_Your task:_ The reply to the records below should contain exactly the lines from the line with "res.length = prices.length →" through the line with "simp only [popLoop]; rw [if_pos hc]", and nothing besides.
Data supplied Start Marker
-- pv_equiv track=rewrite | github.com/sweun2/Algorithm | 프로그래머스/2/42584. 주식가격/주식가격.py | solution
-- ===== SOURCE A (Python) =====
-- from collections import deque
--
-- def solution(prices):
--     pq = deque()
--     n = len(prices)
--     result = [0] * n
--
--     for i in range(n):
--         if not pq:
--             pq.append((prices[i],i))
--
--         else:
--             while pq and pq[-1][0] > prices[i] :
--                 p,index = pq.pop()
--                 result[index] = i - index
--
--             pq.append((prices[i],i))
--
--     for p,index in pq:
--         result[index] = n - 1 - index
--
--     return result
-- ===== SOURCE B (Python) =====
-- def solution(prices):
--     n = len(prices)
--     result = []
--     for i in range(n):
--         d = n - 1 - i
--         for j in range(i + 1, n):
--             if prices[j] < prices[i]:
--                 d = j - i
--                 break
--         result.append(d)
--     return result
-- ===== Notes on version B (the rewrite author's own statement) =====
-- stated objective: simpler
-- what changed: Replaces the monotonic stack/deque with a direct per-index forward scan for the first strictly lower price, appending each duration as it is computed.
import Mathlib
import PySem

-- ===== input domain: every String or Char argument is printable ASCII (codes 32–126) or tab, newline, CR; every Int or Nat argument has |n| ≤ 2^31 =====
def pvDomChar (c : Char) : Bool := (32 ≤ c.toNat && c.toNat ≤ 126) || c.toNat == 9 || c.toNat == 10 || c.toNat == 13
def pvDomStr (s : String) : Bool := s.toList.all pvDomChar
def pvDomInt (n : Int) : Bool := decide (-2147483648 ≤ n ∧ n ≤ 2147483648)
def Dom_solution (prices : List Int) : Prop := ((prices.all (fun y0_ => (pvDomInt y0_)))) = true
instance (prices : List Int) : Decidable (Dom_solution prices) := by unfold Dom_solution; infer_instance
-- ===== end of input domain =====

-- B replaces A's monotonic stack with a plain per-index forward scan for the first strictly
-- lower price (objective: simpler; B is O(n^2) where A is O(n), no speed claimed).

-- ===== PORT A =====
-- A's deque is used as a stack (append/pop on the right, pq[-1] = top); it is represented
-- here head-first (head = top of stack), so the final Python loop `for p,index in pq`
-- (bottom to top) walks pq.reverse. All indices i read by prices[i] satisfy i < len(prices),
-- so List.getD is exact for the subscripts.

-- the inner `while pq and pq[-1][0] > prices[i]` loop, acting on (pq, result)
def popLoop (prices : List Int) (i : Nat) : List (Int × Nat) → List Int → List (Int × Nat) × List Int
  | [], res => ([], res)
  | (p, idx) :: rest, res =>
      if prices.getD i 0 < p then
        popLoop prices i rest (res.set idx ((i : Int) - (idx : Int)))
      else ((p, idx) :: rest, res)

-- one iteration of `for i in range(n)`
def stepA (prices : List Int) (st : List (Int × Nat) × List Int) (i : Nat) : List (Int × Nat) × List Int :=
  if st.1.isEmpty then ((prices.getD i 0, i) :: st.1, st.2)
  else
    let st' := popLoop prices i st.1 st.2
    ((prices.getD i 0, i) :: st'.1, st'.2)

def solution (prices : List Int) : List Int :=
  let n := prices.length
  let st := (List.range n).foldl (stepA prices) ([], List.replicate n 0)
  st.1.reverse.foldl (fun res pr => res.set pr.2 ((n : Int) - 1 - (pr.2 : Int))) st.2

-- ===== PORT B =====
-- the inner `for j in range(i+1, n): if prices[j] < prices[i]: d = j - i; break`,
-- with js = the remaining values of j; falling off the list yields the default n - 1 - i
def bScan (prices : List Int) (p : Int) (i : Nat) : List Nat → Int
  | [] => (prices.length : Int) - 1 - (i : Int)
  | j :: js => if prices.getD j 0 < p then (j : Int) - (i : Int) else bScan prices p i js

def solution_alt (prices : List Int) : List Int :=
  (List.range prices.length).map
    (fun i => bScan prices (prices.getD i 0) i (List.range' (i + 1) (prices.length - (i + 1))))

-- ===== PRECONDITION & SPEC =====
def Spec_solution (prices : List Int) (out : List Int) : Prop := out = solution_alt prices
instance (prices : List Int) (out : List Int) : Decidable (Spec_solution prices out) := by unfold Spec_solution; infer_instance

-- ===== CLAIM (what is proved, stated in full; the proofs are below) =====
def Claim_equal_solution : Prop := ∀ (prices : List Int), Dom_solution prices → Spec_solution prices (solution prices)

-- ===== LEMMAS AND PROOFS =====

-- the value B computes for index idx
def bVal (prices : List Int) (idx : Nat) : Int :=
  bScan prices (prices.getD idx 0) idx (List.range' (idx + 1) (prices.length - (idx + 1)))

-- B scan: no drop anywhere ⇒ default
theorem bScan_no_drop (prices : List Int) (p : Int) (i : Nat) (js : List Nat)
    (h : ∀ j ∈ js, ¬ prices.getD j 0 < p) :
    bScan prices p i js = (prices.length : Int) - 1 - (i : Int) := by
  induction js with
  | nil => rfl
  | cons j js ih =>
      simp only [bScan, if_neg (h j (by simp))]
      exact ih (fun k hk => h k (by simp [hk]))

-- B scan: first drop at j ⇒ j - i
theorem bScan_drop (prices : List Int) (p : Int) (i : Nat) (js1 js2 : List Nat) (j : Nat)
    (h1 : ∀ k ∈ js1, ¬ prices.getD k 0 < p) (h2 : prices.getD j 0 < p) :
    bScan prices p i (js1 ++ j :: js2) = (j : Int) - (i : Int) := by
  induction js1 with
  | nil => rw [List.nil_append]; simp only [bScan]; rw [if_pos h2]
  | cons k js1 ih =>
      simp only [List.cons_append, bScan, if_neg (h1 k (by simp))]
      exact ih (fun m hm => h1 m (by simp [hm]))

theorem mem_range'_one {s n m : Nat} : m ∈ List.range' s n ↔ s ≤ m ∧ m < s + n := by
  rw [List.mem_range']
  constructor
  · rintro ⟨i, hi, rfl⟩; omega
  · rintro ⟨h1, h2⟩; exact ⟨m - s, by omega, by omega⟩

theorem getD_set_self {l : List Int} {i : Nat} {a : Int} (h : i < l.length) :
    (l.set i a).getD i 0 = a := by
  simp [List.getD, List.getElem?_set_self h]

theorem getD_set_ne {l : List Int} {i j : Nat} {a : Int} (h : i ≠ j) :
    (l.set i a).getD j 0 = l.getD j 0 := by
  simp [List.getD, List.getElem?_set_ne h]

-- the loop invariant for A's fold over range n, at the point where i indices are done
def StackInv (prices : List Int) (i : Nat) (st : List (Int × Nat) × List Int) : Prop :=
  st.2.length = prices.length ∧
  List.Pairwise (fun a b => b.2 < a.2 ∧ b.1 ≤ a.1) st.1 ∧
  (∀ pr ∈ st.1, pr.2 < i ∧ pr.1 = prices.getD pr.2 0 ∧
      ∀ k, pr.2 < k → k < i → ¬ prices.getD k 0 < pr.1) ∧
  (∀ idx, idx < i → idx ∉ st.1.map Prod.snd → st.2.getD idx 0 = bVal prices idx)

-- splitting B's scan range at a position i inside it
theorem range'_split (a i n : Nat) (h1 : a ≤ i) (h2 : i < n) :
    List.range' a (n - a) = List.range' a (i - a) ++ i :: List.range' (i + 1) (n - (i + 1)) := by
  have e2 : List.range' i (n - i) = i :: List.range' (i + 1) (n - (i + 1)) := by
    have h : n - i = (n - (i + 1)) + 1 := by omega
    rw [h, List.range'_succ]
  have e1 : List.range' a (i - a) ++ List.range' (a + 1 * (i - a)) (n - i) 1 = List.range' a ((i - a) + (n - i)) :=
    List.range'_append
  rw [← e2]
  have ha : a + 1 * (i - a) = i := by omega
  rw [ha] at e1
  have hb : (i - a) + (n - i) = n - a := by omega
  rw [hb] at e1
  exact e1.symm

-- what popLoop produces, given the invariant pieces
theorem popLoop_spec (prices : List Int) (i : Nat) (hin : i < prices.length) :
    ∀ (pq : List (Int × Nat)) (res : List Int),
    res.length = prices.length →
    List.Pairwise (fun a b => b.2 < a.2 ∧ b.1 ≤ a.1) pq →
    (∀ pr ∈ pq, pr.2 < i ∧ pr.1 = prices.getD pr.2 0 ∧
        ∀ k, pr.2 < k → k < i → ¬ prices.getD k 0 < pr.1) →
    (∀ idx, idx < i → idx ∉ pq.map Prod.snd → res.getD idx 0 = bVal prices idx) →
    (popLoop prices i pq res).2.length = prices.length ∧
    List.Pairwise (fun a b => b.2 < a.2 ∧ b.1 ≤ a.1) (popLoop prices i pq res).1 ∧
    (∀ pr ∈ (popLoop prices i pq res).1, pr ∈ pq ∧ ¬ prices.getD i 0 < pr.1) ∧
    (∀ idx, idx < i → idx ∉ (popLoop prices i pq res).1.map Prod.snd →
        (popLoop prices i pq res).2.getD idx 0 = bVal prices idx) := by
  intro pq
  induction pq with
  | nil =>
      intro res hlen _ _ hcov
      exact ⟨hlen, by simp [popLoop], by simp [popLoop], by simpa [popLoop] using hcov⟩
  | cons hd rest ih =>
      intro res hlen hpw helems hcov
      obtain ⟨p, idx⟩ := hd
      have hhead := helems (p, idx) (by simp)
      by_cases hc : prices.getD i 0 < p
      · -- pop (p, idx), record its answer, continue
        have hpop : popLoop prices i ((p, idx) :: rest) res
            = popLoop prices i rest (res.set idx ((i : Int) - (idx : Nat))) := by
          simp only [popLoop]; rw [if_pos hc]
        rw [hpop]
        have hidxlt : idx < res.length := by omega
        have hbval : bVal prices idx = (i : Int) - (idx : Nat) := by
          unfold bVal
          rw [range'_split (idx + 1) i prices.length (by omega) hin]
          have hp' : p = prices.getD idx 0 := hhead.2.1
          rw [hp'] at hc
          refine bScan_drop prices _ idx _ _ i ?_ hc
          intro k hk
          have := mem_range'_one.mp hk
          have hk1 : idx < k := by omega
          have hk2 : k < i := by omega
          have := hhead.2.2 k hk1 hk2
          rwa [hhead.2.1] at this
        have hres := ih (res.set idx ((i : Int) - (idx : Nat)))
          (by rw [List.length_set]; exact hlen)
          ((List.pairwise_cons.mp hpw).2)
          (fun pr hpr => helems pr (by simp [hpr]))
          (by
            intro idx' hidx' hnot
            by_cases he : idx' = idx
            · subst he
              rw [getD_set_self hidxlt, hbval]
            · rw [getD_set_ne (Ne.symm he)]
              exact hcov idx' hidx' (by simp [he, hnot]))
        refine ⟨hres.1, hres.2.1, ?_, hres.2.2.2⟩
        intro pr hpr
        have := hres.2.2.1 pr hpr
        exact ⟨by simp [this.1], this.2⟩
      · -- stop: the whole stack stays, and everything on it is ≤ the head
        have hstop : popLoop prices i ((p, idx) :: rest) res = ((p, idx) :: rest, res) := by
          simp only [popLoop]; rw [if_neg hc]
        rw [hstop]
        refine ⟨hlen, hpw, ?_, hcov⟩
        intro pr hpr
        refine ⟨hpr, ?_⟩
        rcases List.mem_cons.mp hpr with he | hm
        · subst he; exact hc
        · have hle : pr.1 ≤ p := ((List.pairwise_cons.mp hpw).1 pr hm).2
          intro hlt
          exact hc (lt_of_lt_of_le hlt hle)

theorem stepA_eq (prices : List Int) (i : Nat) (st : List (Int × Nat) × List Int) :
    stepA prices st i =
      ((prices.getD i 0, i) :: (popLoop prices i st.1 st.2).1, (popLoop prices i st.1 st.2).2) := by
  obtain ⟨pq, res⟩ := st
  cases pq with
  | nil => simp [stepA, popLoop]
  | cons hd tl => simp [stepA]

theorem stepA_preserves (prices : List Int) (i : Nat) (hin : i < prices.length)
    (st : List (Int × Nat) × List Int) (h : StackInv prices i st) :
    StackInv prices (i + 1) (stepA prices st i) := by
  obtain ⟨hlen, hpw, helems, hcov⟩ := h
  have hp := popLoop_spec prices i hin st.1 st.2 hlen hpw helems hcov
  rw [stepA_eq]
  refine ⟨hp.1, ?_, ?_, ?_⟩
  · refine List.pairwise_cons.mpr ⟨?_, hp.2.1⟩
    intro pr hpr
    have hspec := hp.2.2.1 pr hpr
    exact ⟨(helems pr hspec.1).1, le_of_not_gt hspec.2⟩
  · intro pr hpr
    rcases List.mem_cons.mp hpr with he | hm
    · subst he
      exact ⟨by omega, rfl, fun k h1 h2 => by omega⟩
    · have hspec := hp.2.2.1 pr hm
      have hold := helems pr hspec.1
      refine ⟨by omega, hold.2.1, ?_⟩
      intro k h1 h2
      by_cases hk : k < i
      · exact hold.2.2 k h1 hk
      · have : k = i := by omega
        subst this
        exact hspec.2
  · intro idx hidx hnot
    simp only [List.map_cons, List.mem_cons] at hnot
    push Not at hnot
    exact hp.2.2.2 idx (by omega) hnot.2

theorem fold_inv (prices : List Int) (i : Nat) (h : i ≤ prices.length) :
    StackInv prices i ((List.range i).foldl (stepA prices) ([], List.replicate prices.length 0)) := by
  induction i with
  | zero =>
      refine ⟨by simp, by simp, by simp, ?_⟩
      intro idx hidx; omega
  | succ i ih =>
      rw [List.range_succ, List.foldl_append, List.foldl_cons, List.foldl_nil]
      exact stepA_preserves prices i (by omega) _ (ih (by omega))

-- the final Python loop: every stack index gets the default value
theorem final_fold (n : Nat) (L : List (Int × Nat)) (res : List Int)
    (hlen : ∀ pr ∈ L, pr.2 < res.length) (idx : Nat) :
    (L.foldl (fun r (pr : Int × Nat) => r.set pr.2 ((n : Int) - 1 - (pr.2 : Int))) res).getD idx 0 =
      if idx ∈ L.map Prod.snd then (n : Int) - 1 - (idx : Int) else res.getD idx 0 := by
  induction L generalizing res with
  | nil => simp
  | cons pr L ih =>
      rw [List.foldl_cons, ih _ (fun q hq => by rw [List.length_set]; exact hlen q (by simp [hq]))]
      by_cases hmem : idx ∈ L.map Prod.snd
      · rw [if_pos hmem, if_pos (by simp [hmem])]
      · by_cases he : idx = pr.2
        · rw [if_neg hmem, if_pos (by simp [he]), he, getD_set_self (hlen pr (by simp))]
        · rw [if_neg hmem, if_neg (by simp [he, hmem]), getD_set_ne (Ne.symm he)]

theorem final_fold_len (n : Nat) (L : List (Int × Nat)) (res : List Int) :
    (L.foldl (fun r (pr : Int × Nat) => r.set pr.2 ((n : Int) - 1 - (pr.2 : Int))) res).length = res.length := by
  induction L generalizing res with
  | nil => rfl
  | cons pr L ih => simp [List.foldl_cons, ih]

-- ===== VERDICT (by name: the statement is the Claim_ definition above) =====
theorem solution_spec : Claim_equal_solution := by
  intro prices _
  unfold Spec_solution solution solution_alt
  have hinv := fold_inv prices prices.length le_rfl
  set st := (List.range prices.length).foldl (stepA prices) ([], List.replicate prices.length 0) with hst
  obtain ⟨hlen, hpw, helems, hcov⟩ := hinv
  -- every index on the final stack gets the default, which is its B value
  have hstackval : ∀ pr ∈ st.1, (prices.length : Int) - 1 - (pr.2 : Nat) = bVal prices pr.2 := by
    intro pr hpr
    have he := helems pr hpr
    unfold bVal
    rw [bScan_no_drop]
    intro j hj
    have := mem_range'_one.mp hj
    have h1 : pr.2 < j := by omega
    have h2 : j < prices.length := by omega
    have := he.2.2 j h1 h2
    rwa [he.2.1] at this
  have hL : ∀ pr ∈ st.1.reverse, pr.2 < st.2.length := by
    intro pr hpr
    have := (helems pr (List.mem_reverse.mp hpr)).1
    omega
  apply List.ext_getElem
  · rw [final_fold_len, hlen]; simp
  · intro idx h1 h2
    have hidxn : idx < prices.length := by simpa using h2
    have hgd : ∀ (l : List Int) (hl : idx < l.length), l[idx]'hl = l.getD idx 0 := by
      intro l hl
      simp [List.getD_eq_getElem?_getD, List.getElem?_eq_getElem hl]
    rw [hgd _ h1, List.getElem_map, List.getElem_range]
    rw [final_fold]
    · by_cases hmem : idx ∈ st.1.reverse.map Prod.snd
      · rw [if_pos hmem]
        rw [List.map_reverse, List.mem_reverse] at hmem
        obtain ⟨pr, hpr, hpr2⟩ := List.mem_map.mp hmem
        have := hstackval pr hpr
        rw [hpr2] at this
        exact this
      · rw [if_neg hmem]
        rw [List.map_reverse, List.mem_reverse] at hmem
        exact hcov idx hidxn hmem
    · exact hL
Data supplied End Marker
_Exercise response:_
    res.length = prices.length →
    List.Pairwise (fun a b => b.2 < a.2 ∧ b.1 ≤ a.1) pq →
    (∀ pr ∈ pq, pr.2 < i ∧ pr.1 = prices.getD pr.2 0 ∧
        ∀ k, pr.2 < k → k < i → ¬ prices.getD k 0 < pr.1) →
    (∀ idx, idx < i → idx ∉ pq.map Prod.snd → res.getD idx 0 = bVal prices idx) →
    (popLoop prices i pq res).2.length = prices.length ∧
    List.Pairwise (fun a b => b.2 < a.2 ∧ b.1 ≤ a.1) (popLoop prices i pq res).1 ∧
    (∀ pr ∈ (popLoop prices i pq res).1, pr ∈ pq ∧ ¬ prices.getD i 0 < pr.1) ∧
    (∀ idx, idx < i → idx ∉ (popLoop prices i pq res).1.map Prod.snd →
        (popLoop prices i pq res).2.getD idx 0 = bVal prices idx) := by
  intro pq
  induction pq with
  | nil =>
      intro res hlen _ _ hcov
      exact ⟨hlen, by simp [popLoop], by simp [popLoop], by simpa [popLoop] using hcov⟩
  | cons hd rest ih =>
      intro res hlen hpw helems hcov
      obtain ⟨p, idx⟩ := hd
      have hhead := helems (p, idx) (by simp)
      by_cases hc : prices.getD i 0 < p
      · -- pop (p, idx), record its answer, continue
        have hpop : popLoop prices i ((p, idx) :: rest) res
            = popLoop prices i rest (res.set idx ((i : Int) - (idx : Nat))) := by
          simp only [popLoop]; rw [if_pos hc]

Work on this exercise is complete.